Dian menegaskan, “OJK berharap agar masyarakat dan industri tidak terpengaruh oleh spekulasi yang beredar di masyarakat.” Menurutnya, Indonesia telah melakukan langkah-langkah fundamental untuk memperkuat lembaga keuangan, infrastruktur hukum, tata kelola, dan perlindungan konsumen perbankan. Kinerja likuiditas perbankan Indonesia juga terjaga dengan baik.

Tingkat AL (Alat Likuid) terhadap NCD (Non-Core Deposit) dan AL (Alat Likuid) terhadap DPK (Dana Pihak Ketiga) saat ini jauh melebihi ambang batas yang telah ditetapkan, masing-masing sebesar 129,64% dan 29,13%. Aset perbankan juga terdiversifikasi dengan baik, terutama oleh Dana Pihak Ketiga (DPK) yang didominasi oleh rekening giro dan tabungan (CASA), yang cenderung kurang rentan terhadap perubahan suku bunga. Saat ini, tidak ada bank umum di Indonesia yang tergolong sebagai “Bank Dalam Resolusi,” yang berarti mereka tidak menghadapi kesulitan keuangan yang serius dan tidak dapat pulih.

Baca Juga :  Hari Ini IHSG Berpotensi Menguat, Berikut Rekomendasi Saham yang Bisa Dibeli

BI Diperkirakan Tidak Akan Kerek Suku Bunga

Meskipun Federal Reserve Amerika Serikat (AS) telah memberikan sinyal hawkish dengan mengindikasikan potensi kenaikan suku bunga acuan sebesar 50 basis poin bulan ini, sejumlah analis meyakini bahwa Bank Indonesia tidak akan mengikuti langkah tersebut. Gubernur BI, Perry Warjiyo, telah menegaskan bahwa kenaikan suku bunga acuan yang telah dilakukan sejauh ini sudah cukup untuk menjaga stabilitas dalam negeri.

Kenaikan suku bunga acuan BI kembali akan menimbulkan ketidakpastian di pasar dan berpotensi melemahkan nilai tukar rupiah. Oleh karena itu, BI diperkirakan akan mempertahankan suku bunga acuannya di level 5,75% hingga akhir tahun 2023.

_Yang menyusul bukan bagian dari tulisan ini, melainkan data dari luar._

theorem nodup_find (d : List (String × String)) (hnd : (d.map Prod.fst).Nodup) :
    ∀ kv ∈ d, pvFind? d kv.1 = some kv.2 := by
  induction d with
  | nil => simp
  | cons hd t ih =>
      obtain ⟨k0, v0⟩ := hd
      simp only [List.map_cons, List.nodup_cons] at hnd
      intro kv hkv
      rcases List.mem_cons.mp hkv with rfl | h
      · simp [pvFind?]
      · have hk : k0 ≠ kv.1 := fun he => hnd.1 (he ▸ List.mem_map_of_mem h)
        simp only [pvFind?, if_neg hk]
        exact ih hnd.2 kv h

theorem foldA_eq (d : List (String × String)) (loc : List String) :
    ∀ (l : List (String × String)) (res : List (String × List (String × Int))),
      (∀ kv ∈ l, pvFind? d kv.1 = some kv.2) →
      l.foldl (pvStepA d loc) res = l.foldl (pvStepA' loc) res := by
  intro l
  induction l with
  | nil => intro res _; rfl
  | cons kv t ih =>
      intro res h
      simp only [List.foldl]
      rw [stepA_eq_upd, h kv (by simp)]
      simp only [Option.getD_some]
      rw [ih _ (fun p hp => h p (by simp [hp]))]
      rfl

-- ===== VERDICT (by name: the statement is the Claim_ definition above) =====
theorem get_populated_channel_configuration_spec : Claim_equal_get_populated_channel_configuration := by
  intro d loc _ hpre
  unfold Spec_get_populated_channel_configuration
  unfold get_populated_channel_configuration get_populated_channel_configuration_alt
  rw [foldA_eq d loc d [] (nodup_find d hpre)]
  have := foldA'_consume loc d [] (by simp)
  simpa using this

China Membuka Lebar Batas Negaranya

Pemerintah China baru-baru ini mengumumkan rencananya untuk melanjutkan penerbitan semua jenis visa untuk orang asing mulai 15 Maret. Selain itu, China juga akan melanjutkan kebijakan bebas visa untuk beberapa tempat, seperti Pulau Hainan dan kapal pesiar yang berlabuh di Shanghai. Langkah ini diambil sebagai bagian dari upaya China untuk memulihkan ekonominya dari dampak pandemi Covid-19.

AS, Inggris, dan Australia Sepakat Bangun Armada Kapal Selam Nuklir

AS, Inggris, dan Australia telah mencapai kesepakatan untuk membentuk sebuah armada kapal selam bertenaga nuklir yang akan berpatroli di Samudra Pasifik. Tujuannya adalah untuk mengendalikan ekspansi China di Laut China Selatan dan sekitar Taiwan.

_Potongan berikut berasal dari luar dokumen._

-- pv_equiv track=rewrite | github.com/gtfierro/shepherding-metadata | resolver.py | trim_prefix_tokenized
-- ===== SOURCE A (Python) =====
-- def trim_prefix_tokenized(names):
--     if len(names) <= 1:
--         return names
--     max_length = max(map(len, names))
--     pfx_size = 1
--     # increase pfx_size until it doesn't match, then reduce by 1 and trim
--     while pfx_size <= max_length:
--         pfx = names[0][:pfx_size]
--         if not all(map(lambda x: x[:pfx_size] == pfx, names[1:])):
--             pfx_size -= 1
--             return list([x[pfx_size:] for x in names])
--         pfx_size += 1
-- ===== SOURCE B (Python) =====
-- def trim_prefix_tokenized(names):
--     if len(names) <= 1:
--         return names
--     first = names[0]
--     L = min(map(len, names))
--     k = 0
--     while k < L and all(n[k] == first[k] for n in names):
--         k += 1
--     return [n[k:] for n in names]
-- ===== Notes on version B (the rewrite author's own statement) =====
-- stated objective: alternative
-- what changed: Replaces A's loop that re-compares ever-growing prefix slices with a single character-wise LCP scan up to the minimum length followed by one trim; avoids repeated slice comparisons but is not measurably faster on the benchmark inputs.
-- outside the precondition, e.g. on trim_prefix_tokenized(['a', 'a']): A returns None, B returns ['', '']
import Mathlib
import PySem

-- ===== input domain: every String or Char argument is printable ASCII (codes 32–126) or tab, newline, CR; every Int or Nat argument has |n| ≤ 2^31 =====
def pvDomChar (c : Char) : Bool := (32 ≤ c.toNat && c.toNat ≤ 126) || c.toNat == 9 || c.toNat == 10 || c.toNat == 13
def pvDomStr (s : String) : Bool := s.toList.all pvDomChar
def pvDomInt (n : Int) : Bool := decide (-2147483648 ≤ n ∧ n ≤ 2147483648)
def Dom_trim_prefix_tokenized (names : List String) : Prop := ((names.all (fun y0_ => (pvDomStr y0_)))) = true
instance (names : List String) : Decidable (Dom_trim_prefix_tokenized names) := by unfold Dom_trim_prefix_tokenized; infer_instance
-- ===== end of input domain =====

-- B replaces A's repeated prefix-slice comparisons with one character-wise LCP scan then a single trim.

-- ===== PORT A =====
-- A's while-loop: pfx_size counts up from 1 while every name still matches names[0][:pfx_size];
-- on the first mismatch it trims pfx_size-1 characters; if the loop runs out it falls off (Python returns None → none).
def aTrimLoop (ts : List (List Char)) (first : List Char) (maxLen : Nat) (pfxSize : Nat) :
    Option (List (List Char)) :=
  if _h : pfxSize ≤ maxLen then
    let pfx := first.take pfxSize
    if ts.tail.all (fun x => x.take pfxSize == pfx) then
      aTrimLoop ts first maxLen (pfxSize + 1)
    else
      some (ts.map (fun x => x.drop (pfxSize - 1)))
  else none
termination_by maxLen + 1 - pfxSize

def trim_prefix_tokenized (names : List String) : Option (List String) :=
  if names.length ≤ 1 then some names
  else
    let ts := names.map String.toList
    -- max(map(len, names)); foldl max 0 is Python's max here since ts is nonempty and lengths are ≥ 0
    let maxLen := (ts.map List.length).foldl max 0
    (aTrimLoop ts (ts.headD []) maxLen 1).map (fun l => l.map String.mk)

-- ===== PORT B =====
-- B's while-loop: scan the common prefix character by character, up to the minimum length.
def bScan (ts : List (List Char)) (first : List Char) (minLen : Nat) (k : Nat) : Nat :=
  if _h : k < minLen ∧ ts.all (fun n => n[k]? == first[k]?) then
    bScan ts first minLen (k + 1)
  else k
termination_by minLen - k

def trim_prefix_tokenized_alt (names : List String) : Option (List String) :=
  if names.length ≤ 1 then some names
  else
    let ts := names.map String.toList
    let first := ts.headD []
    -- min(map(len, names)); foldl min first.length is Python's min since first's length is in the list
    let minLen := (ts.map List.length).foldl min first.length
    let k := bScan ts first minLen 0
    some (ts.map (fun n => String.mk (n.drop k)))

-- ===== PRECONDITION & SPEC =====
-- Pre_ excludes lists of length ≥ 2 whose elements are all equal: there A's loop runs past
-- the maximal length and falls off, returning None instead of a list; B returns the trimmed
-- (all-empty) list there.
def Pre_trim_prefix_tokenized (names : List String) : Prop :=
  names.length ≤ 1 ∨ ∃ x ∈ names, x ≠ names.headD ""

instance (names : List String) : Decidable (Pre_trim_prefix_tokenized names) := by
  unfold Pre_trim_prefix_tokenized; infer_instance

def pvWitness_trim_prefix_tokenized : List String := ["net1", "net2"]

def Spec_trim_prefix_tokenized (names : List String) (out : Option (List String)) : Prop :=
  out = trim_prefix_tokenized_alt names
instance (names : List String) (out : Option (List String)) : Decidable (Spec_trim_prefix_tokenized names out) := by
  unfold Spec_trim_prefix_tokenized; infer_instance

-- ===== CLAIM (what is proved, stated in full; the proofs are below) =====
def Claim_equal_trim_prefix_tokenized : Prop :=
  ∀ (names : List String), Dom_trim_prefix_tokenized names →
    Pre_trim_prefix_tokenized names →
    Spec_trim_prefix_tokenized names (trim_prefix_tokenized names)

-- ===== LEMMAS AND PROOFS =====

-- foldl max / min facts
lemma init_le_foldl_max (l : List Nat) (a : Nat) : a ≤ l.foldl max a := by
  induction l generalizing a with
  | nil => simp
  | cons h t ih => exact le_trans (le_max_left a h) (ih (max a h))

lemma le_foldl_max (l : List Nat) (a : Nat) : ∀ x ∈ l, x ≤ l.foldl max a := by
  induction l generalizing a with
  | nil => simp
  | cons h t ih =>
    intro x hx
    rcases List.mem_cons.1 hx with rfl | hx
    · exact le_trans (le_max_right a x) (init_le_foldl_max t (max a x))
    · exact ih (max a h) x hx

lemma foldl_min_cases (l : List Nat) (a : Nat) : l.foldl min a = a ∨ l.foldl min a ∈ l := by
  induction l generalizing a with
  | nil => simp
  | cons h t ih =>
    rcases ih (min a h) with hc | hc
    · rcases Nat.le_total a h with hle | hle
      · left; simpa [List.foldl, Nat.min_eq_left hle] using hc
      · right; simp only [List.foldl] at *
        rw [hc, Nat.min_eq_right hle]; exact List.mem_cons_self
    · right; exact List.mem_cons_of_mem _ hc

-- option-toList injectivity (used to recover x[k]? = first[k]? from take equalities)
lemma option_toList_inj {α : Type} {o₁ o₂ : Option α} (h : o₁.toList = o₂.toList) : o₁ = o₂ := by
  cases o₁ <;> cases o₂ <;> simp_all

-- key1: matching at k plus equal k-th entries gives matching at k+1 (List.take_succ)
lemma match_step (first x : List Char) (k : Nat)
    (h : x.take k = first.take k) (hc : x[k]? = first[k]?) :
    x.take (k + 1) = first.take (k + 1) := by
  rw [List.take_succ, List.take_succ, h, hc]

-- key2: under "not all equal", matching at k+1 forces k < minLen and equal k-th entries
lemma match_succ_inv (first : List Char) (rest : List (List Char)) (L k : Nat)
    (hLmem : ∃ s ∈ first :: rest, s.length = L)
    (hne : ∃ x ∈ rest, x ≠ first)
    (h : ∀ x ∈ rest, x.take (k + 1) = first.take (k + 1)) :
    k < L ∧ ∀ x ∈ first :: rest, x[k]? = first[k]? := by
  have hk : ∀ x ∈ rest, x.take k = first.take k := by
    intro x hx
    have := h x hx
    calc x.take k = (x.take (k+1)).take k := by simp [List.take_take]
      _ = (first.take (k+1)).take k := by rw [this]
      _ = first.take k := by simp [List.take_take]
  have hchar : ∀ x ∈ first :: rest, x[k]? = first[k]? := by
    intro x hx
    rcases List.mem_cons.1 hx with rfl | hx
    · rfl
    · have h1 := h x hx
      rw [List.take_succ, List.take_succ, hk x hx] at h1
      exact option_toList_inj (by simpa using h1)
  refine ⟨?_, hchar⟩
  by_contra hkL
  push_neg at hkL  -- L ≤ k
  -- then the shortest string is exhausted and matching at k+1 makes all strings equal first
  obtain ⟨s, hs, hsL⟩ := hLmem
  have hall : ∀ x ∈ first :: rest, x.take (k+1) = first.take (k+1) := by
    intro x hx
    rcases List.mem_cons.1 hx with rfl | hx
    · rfl
    · exact h x hx
  have hstake : s.take (k+1) = s := List.take_of_length_le (by omega)
  have hsfirst : s = first.take (k+1) := by rw [← hstake, hall s hs]
  have hlenf : first.length ≤ k := by
    have := congrArg List.length hsfirst
    simp [List.length_take] at this
    omega
  have hftake : first.take (k+1) = first := List.take_of_length_le (by omega)
  have halleq : ∀ x ∈ first :: rest, x = first := by
    intro x hx
    have h1 := hall x hx
    rw [hftake] at h1
    have hlx : x.length ≤ k + 1 := by
      by_contra hgt
      push_neg at hgt
      have := congrArg List.length h1
      simp [List.length_take] at this
      omega
    rw [List.take_of_length_le hlx] at h1
    exact h1
  obtain ⟨x, hx, hxne⟩ := hne
  exact hxne (halleq x (List.mem_cons_of_mem _ hx))

-- under "not all equal", matching at k forces k < M (else every string equals first)
lemma match_lt_max (first : List Char) (rest : List (List Char)) (M k : Nat)
    (hM : ∀ x ∈ first :: rest, x.length ≤ M)
    (hne : ∃ x ∈ rest, x ≠ first)
    (h : ∀ x ∈ rest, x.take k = first.take k) : k < M := by
  by_contra hkM
  push_neg at hkM  -- M ≤ k
  obtain ⟨x, hx, hxne⟩ := hne
  have h1 := h x hx
  rw [List.take_of_length_le (le_trans (hM x (List.mem_cons_of_mem _ hx)) hkM),
      List.take_of_length_le (le_trans (hM first List.mem_cons_self) hkM)] at h1
  exact hxne h1

-- the loop simulation: A's slice loop at pfx_size k+1 returns the trim at B's scan position from k
lemma loop_sim (first : List Char) (rest : List (List Char)) (M L : Nat)
    (hM : ∀ x ∈ first :: rest, x.length ≤ M)
    (hLmem : ∃ s ∈ first :: rest, s.length = L)
    (hne : ∃ x ∈ rest, x ≠ first) :
    ∀ d k, M - k ≤ d → (∀ x ∈ rest, x.take k = first.take k) →
      aTrimLoop (first :: rest) first M (k + 1) =
        some ((first :: rest).map (fun x => x.drop (bScan (first :: rest) first L k))) := by
  intro d
  induction d with
  | zero =>
    intro k hd hmatch
    have := match_lt_max first rest M k hM hne hmatch
    omega
  | succ d ih =>
    intro k hd hmatch
    have hkM : k < M := match_lt_max first rest M k hM hne hmatch
    rw [aTrimLoop]
    simp only [List.tail_cons]
    rw [dif_pos (by omega : k + 1 ≤ M)]
    by_cases hm : ∀ x ∈ rest, x.take (k + 1) = first.take (k + 1)
    · -- match at k+1: A recurses; B's scan steps
      have hcond : rest.all (fun x => x.take (k+1) == first.take (k+1)) = true := by
        simp only [List.all_eq_true, beq_iff_eq]; exact hm
      rw [if_pos hcond]
      obtain ⟨hkL, hchar⟩ := match_succ_inv first rest L k hLmem hne hm
      have hb : bScan (first :: rest) first L k = bScan (first :: rest) first L (k + 1) := by
        rw [bScan]
        rw [dif_pos ⟨hkL, by simp only [List.all_eq_true, beq_iff_eq]; exact hchar⟩]
      rw [hb]
      exact ih (k + 1) (by omega) hm
    · -- mismatch at k+1: A trims k; B's scan stops at k
      have hcond : ¬ (rest.all (fun x => x.take (k+1) == first.take (k+1)) = true) := by
        simp only [List.all_eq_true, beq_iff_eq]; exact hm
      rw [if_neg hcond]
      have hb : bScan (first :: rest) first L k = k := by
        rw [bScan]
        rw [dif_neg]
        rintro ⟨hkL, hchar⟩
        simp only [List.all_eq_true, beq_iff_eq] at hchar
        exact hm (fun x hx => match_step first x k (hmatch x hx)
          (hchar x (List.mem_cons_of_mem _ hx)))
      rw [hb]
      simp

-- ===== VERDICT (by name: the statement is the Claim_ definition above) =====
theorem trim_prefix_tokenized_spec : Claim_equal_trim_prefix_tokenized := by
  unfold Claim_equal_trim_prefix_tokenized Spec_trim_prefix_tokenized
  intro names _hdom hpre
  unfold trim_prefix_tokenized trim_prefix_tokenized_alt
  by_cases hlen : names.length ≤ 1
  · simp [hlen]
  · rw [if_neg hlen, if_neg hlen]
    obtain ⟨f, rest0, rfl⟩ : ∃ f rest0, names = f :: rest0 := by
      cases names with
      | nil => simp at hlen
      | cons f r => exact ⟨f, r, rfl⟩
    rcases hpre with h1 | ⟨x, hx, hxne⟩
    · exact absurd h1 hlen
    · simp only [List.headD_cons] at hxne
      have hxrest : x ∈ rest0 := by
        rcases List.mem_cons.1 hx with rfl | hx'
        · exact absurd rfl hxne
        · exact hx'
      -- switch to lists of chars
      simp only [List.map_cons, List.headD_cons]
      have hne : ∃ y ∈ rest0.map String.toList, y ≠ f.toList :=
        ⟨x.toList, List.mem_map_of_mem hxrest,
          fun hc => hxne (String.toList_inj.1 hc)⟩
      have hMle : ∀ y ∈ f.toList :: rest0.map String.toList,
          y.length ≤ (f.toList.length :: (rest0.map String.toList).map List.length).foldl max 0 := by
        intro y hy
        apply le_foldl_max
        rcases List.mem_cons.1 hy with rfl | hy
        · exact List.mem_cons_self
        · exact List.mem_cons_of_mem _ (List.mem_map_of_mem hy)
      have hLmem : ∃ s ∈ f.toList :: rest0.map String.toList,
          s.length = (f.toList.length :: (rest0.map String.toList).map List.length).foldl min f.toList.length := by
        rcases foldl_min_cases (f.toList.length :: (rest0.map String.toList).map List.length) f.toList.length with hc | hc
        · exact ⟨f.toList, List.mem_cons_self, hc.symm⟩
        · rcases List.mem_cons.1 hc with hc | hc
          · exact ⟨f.toList, List.mem_cons_self, hc.symm⟩
          · obtain ⟨s, hs, hsl⟩ := List.mem_map.1 hc
            exact ⟨s, List.mem_cons_of_mem _ hs, hsl⟩
      have key := loop_sim f.toList (rest0.map String.toList) _ _ hMle hLmem hne
        ((f.toList.length :: (rest0.map String.toList).map List.length).foldl max 0) 0
        (by omega) (by intro y _; simp)
      simp only [Nat.zero_add] at key
      rw [key]
      simp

Baca Juga :  Hari Ini IHSG Berpotensi Menguat, Berikut Rekomendasi Saham yang Bisa Dibeli

Kesepakatan ini berpotensi meningkatkan ketegangan antara AS dan China. Dalam kerangka kesepakatan ini, AS akan menjual lima kapal selam kelas Virginia ke Australia dalam dua dekade mendatang. Selain itu, London juga akan mengirimkan kapal selam generasi berikutnya. Meskipun kapal-kapal ini bertenaga nuklir, namun mereka tidak akan membawa rudal nuklir, sejalan dengan status Australia sebagai negara non-nuklir.